Am 24.2.2015 veröffentlichte der Deutsche Ethikrat die Stellungnahme Hirntod und Entscheidung zur Organspende. Einstimmigkeit gab es zur Frage der Voraussetzung der postmortalen Organentnahme:[1]

Einstimmig ist der Deutsche Ethikrat der Auffassung, dass am Hirntod als Voraussetzung für eine postmortale Organentnahme festzuhalten ist. (167)

Hirntod

Darin sprachen sich 7 Mitglieder dagegen aus, den Hirntod als Tod des Menschen anzusehen, für 18 Mitglieder ist der Hirntod der Tod des Menschen.

Dafür sprachen sich aus:

Name Beruf Konfession
Katrin Amunts Medizinerin und Professorin für Hirnforschung
Constanze Angerer Richterin, von 2001-2008 Landgerichtspräsidentin in München
Wolf-Michael Catenhusen SPD-Politiker ev.
Frank Emmrich Mediziner, Lehrstuhlinhaber für Klinische Immunologie
Christiane Fischer Ärztin ev.
Carl Friedrich Gethmann Philosoph, angewandte Philosophie
Thomas Heinemann Medizinethiker und Philosoph
Ilhan Ilkilic Mediziner und Philosoph
Leo Latasch Mediziner, Anästhesist
Anton Losinger Weihbischof, Augsburg kath.
Reinhard Merkel Prof. für Strafrecht und Rechtsphilosophie
Herbert Mertin FDP-Politiker
Eckhard Nagel Mediziner, Philosoph ev.
Ulrike Riedel Juristin
Eberhard Schockenhoff kath. Priester, Moraltheologe in Freiburg
Elisabeth Steinhagen-Thiessen Medizinerin, Prof. für Geriatrie
Jochen Taupitz Jurist für Medizinrecht und Medizinethik
Michael Wunder Psychologe und Psychotherapeut


Dagegen sprachen sich aus:

Name Beruf Konfession
Peter Dabrock ev. Theologe, Prof. für Systematische Theologie, Schwerpunkt Ethik ev.
Martin Hein ev. Theologe, Bischof von Kurhessen-Waldeck ev.
Wolfram Höfling Rechtswissenschaftler und Staatsrechtler
Edzard Schmidt-Jortzig emerit. Ordinarius für Öffentliches Recht ev.
Silja Vöneky Rechtswissenschaftlerin und Rechtsphiolosophie
Claudia Wiesemann Ärtzin, Medizinethikerin, Medizinhistorikerin
Christiane Woopen Medizinethikerin und Philosophin kath.[2]

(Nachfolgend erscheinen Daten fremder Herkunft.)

-- pv_equiv track=rewrite | github.com/miliar/Code_Jam_Webscraper | solutions_python/solutions_year16_round4_nr1/227.py | check
-- ===== SOURCE A (Python) =====
-- winner = {
--     'pr': 'p',
--     'ps': 's',
--     'rp': 'p',
--     'rs': 'r',
--     'sp': 's',
--     'sr': 'r'
-- }
--
-- def check(pairs):
--
--     try:
--         x = [winner[p] for p in pairs]
--         if len(x) == 1:
--             return True
--         new =[x[2*i]+x[2*i+1] for i in range(len(x)//2)]
--         return check(new);
--     except KeyError:
--         return False
-- ===== SOURCE B (Python) =====
-- winner = {
--     'pr': 'p',
--     'ps': 's',
--     'rp': 'p',
--     'rs': 'r',
--     'sp': 's',
--     'sr': 'r'
-- }
--
-- def _level(ps):
--     # look up each pair's winner; None if some pair is invalid
--     x = []
--     for p in ps:
--         w = winner.get(p)
--         if w is None:
--             return None
--         x.append(w)
--     return x
--
-- def check(pairs):
--     x = _level(pairs)
--     if x is None:
--         return False
--     while len(x) > 1:
--         x = _level([x[2 * i] + x[2 * i + 1] for i in range(len(x) // 2)])
--         if x is None:
--             return False
--     return True
-- ===== Notes on version B (the rewrite author's own statement) =====
-- stated objective: simpler
-- what changed: Replaced A's try/except-driven recursion with an iterative while-loop that keeps the current round's winner list, using explicit dict.get lookups instead of catching KeyError.
import Mathlib
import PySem

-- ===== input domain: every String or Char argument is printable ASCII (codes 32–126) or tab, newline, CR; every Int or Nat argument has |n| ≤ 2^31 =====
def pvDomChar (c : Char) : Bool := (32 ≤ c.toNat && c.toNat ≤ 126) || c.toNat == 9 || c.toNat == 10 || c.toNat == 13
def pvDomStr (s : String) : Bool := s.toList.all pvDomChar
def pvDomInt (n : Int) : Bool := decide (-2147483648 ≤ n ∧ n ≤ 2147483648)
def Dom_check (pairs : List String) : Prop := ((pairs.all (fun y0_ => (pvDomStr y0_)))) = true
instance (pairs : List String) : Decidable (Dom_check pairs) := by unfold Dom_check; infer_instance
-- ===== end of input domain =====

-- B replaces A's try/except recursion by an iterative level-by-level loop with explicit
-- Option-valued lookups (objective: simpler/idiomatic control flow; same asymptotic cost).

-- the module-level `winner` dict (shared context of both Pythons)
def pvWinner : PySem.Dict String String :=
  PySem.Dict.ofList [("pr","p"),("ps","s"),("rp","p"),("rs","r"),("sp","s"),("sr","r")]

-- the comprehension [x[2*i]+x[2*i+1] for i in range(len(x)//2)], identical in both Pythons
def pvNext (x : List String) : List String :=
  (List.range (x.length / 2)).map
    (fun i => PySem.List.pyGetD x ((2 * i : Nat) : Int) "" ++ PySem.List.pyGetD x ((2 * i + 1 : Nat) : Int) "")

theorem pvNext_length (x : List String) : (pvNext x).length = x.length / 2 := by
  simp [pvNext]

-- ===== PORT A =====
-- helper for the termination measure of `check` (length of mapM over Option)
theorem pvMapM_length {α β : Type} (f : α → Option β) :
    ∀ (ps : List α) (x : List β), ps.mapM f = some x → x.length = ps.length := by
  intro ps
  induction ps with
  | nil => intro x h; simp only [List.mapM_nil, Option.pure_def, Option.some.injEq] at h; simp [← h]
  | cons p rest ih =>
    intro x h
    rcases hp : f p with _ | w <;> simp [List.mapM_cons, hp] at h
    rcases hr : rest.mapM f with _ | r <;> simp [hr] at h
    simp [← h, ih r hr]

def check (pairs : List String) : Bool :=
  if pairs = [] then false   -- Python A never returns here (unbounded recursion); outside Pre_check
  else
    match hx : pairs.mapM (fun p => pvWinner.get? p) with   -- [winner[p] for p in pairs]; none = KeyError → False
    | none => false
    | some x =>
      if x.length = 1 then true
      else check (pvNext x)
termination_by pairs.length
decreasing_by
  have hlen := pvMapM_length (fun p => pvWinner.get? p) pairs x hx
  have hne : pairs.length ≠ 0 := by simpa [List.length_eq_zero_iff] using ‹¬ pairs = []›
  rw [pvNext_length, hlen]
  omega

-- ===== PORT B =====
-- _level: look up each pair's winner into an accumulator; none if some pair is invalid
def pvLevel : List String → List String → Option (List String)
  | [], acc => some acc
  | p :: rest, acc =>
    match pvWinner.get? p with
    | none => none
    | some w => pvLevel rest (acc ++ [w])

theorem pvLevel_length : ∀ (ps acc r : List String),
    pvLevel ps acc = some r → r.length = acc.length + ps.length := by
  intro ps
  induction ps with
  | nil => intro acc r h; simp [pvLevel] at h; simp [← h]
  | cons p rest ih =>
    intro acc r h
    rcases hp : pvWinner.get? p with _ | w <;> simp [pvLevel, hp] at h
    have := ih (acc ++ [w]) r h
    simp [List.length_append] at this
    simp [List.length_cons]
    omega

-- the while-loop of B
def pvCheckLoop (x : List String) : Bool :=
  if 1 < x.length then
    match hx : pvLevel (pvNext x) [] with
    | none => false
    | some x' => pvCheckLoop x'
  else true
termination_by x.length
decreasing_by
  have := pvLevel_length (pvNext x) [] x' hx
  rw [pvNext_length] at this
  simp at this
  omega

def check_alt (pairs : List String) : Bool :=
  match pvLevel pairs [] with
  | none => false
  | some x => pvCheckLoop x

-- ===== PRECONDITION & SPEC =====
-- Pre_check excludes only the empty list, on which Python A recurses forever and raises RecursionError (B returns True there).
def Pre_check (pairs : List String) : Prop := pairs ≠ []
instance (pairs : List String) : Decidable (Pre_check pairs) := by unfold Pre_check; infer_instance
def pvWitness_check : List String := (["pr"])

def Spec_check (pairs : List String) (out : Bool) : Prop := out = check_alt pairs
instance (pairs : List String) (out : Bool) : Decidable (Spec_check pairs out) := by unfold Spec_check; infer_instance

-- ===== CLAIM (what is proved, stated in full; the proofs are below) =====
def Claim_equal_check : Prop := ∀ (pairs : List String), Dom_check pairs → Pre_check pairs → Spec_check pairs (check pairs)

-- ===== LEMMAS AND PROOFS =====

-- B's accumulator loop is mapM with the accumulator appended in front
theorem pvLevel_eq_mapM : ∀ (ps acc : List String),
    pvLevel ps acc = (ps.mapM (fun p => pvWinner.get? p)).map (fun r => acc ++ r) := by
  intro ps
  induction ps with
  | nil => intro acc; simp [pvLevel, List.mapM_nil]
  | cons p rest ih =>
    intro acc
    rcases hp : pvWinner.get? p with _ | w <;>
      simp [pvLevel, hp, List.mapM_cons, ih, Option.map_map]
    rcases rest.mapM (fun p => pvWinner.get? p) with _ | r <;> simp

theorem pvMain : ∀ (n : Nat) (pairs : List String), pairs.length ≤ n → pairs ≠ [] →
    check pairs = check_alt pairs := by
  intro n
  induction n with
  | zero => intro pairs h hne; cases pairs <;> simp at h hne
  | succ n ih =>
    intro pairs h hne
    rw [check, if_neg hne]
    rcases hx : pairs.mapM (fun p => pvWinner.get? p) with _ | x
    · simp [check_alt, pvLevel_eq_mapM, hx]
    · have hlen := pvMapM_length (fun p => pvWinner.get? p) pairs x hx
      have hx0 : x ≠ [] := by
        intro hx0
        exact hne (List.length_eq_zero_iff.mp (by simp [← hlen, hx0]))
      have halt : check_alt pairs = pvCheckLoop x := by
        simp [check_alt, pvLevel_eq_mapM, hx]
      by_cases h1 : x.length = 1
      · simp [halt, pvCheckLoop, h1]
      · have h2 : 1 < x.length := by
          have : x.length ≠ 0 := by simpa [List.length_eq_zero_iff] using hx0
          omega
        simp only [h1, if_false]
        rw [halt, pvCheckLoop, if_pos h2]
        have hnl : (pvNext x).length = x.length / 2 := pvNext_length x
        have hnn : pvNext x ≠ [] := by
          intro h0
          rw [h0] at hnl
          simp at hnl
          omega
        have hle : (pvNext x).length ≤ n := by
          rw [hnl, hlen]
          have := h
          omega
        rw [ih (pvNext x) hle hnn, check_alt, pvLevel_eq_mapM (pvNext x) []]
        rcases (pvNext x).mapM (fun p => pvWinner.get? p) with _ | x' <;> simp

-- ===== VERDICT (by name: the statement is the Claim_ definition above) =====
theorem check_spec : Claim_equal_check := by
  intro pairs _ hpre
  unfold Spec_check
  exact pvMain pairs.length pairs le_rfl hpre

Konfessionen ohne Quellenangaben wurde dem Wikipedia entnommen.

Stellungnahmen zur Stellungnahme 2015

Bedauerlich ist es, dass der DER in seiner Diskussion um den Hirntod diesen nur im Zusammenhang mit Organspende behandelt hat. Dabei werden die Mehrzahl der HTD zur Beendigung der Therapie durchgeführt, siehe: 2015 - gemeinsame Erklärung der DGNI DGN DGNC[3]

Angela Speth schrieb: "Obwohl einige Mitglieder das Absterben des Gehirns als Kriterium für den Tod ablehnten, hielten sie in einer Stellungnahme paradoxerweise die Organentnahme bei Hirntoten für gerechtfertigt."[4]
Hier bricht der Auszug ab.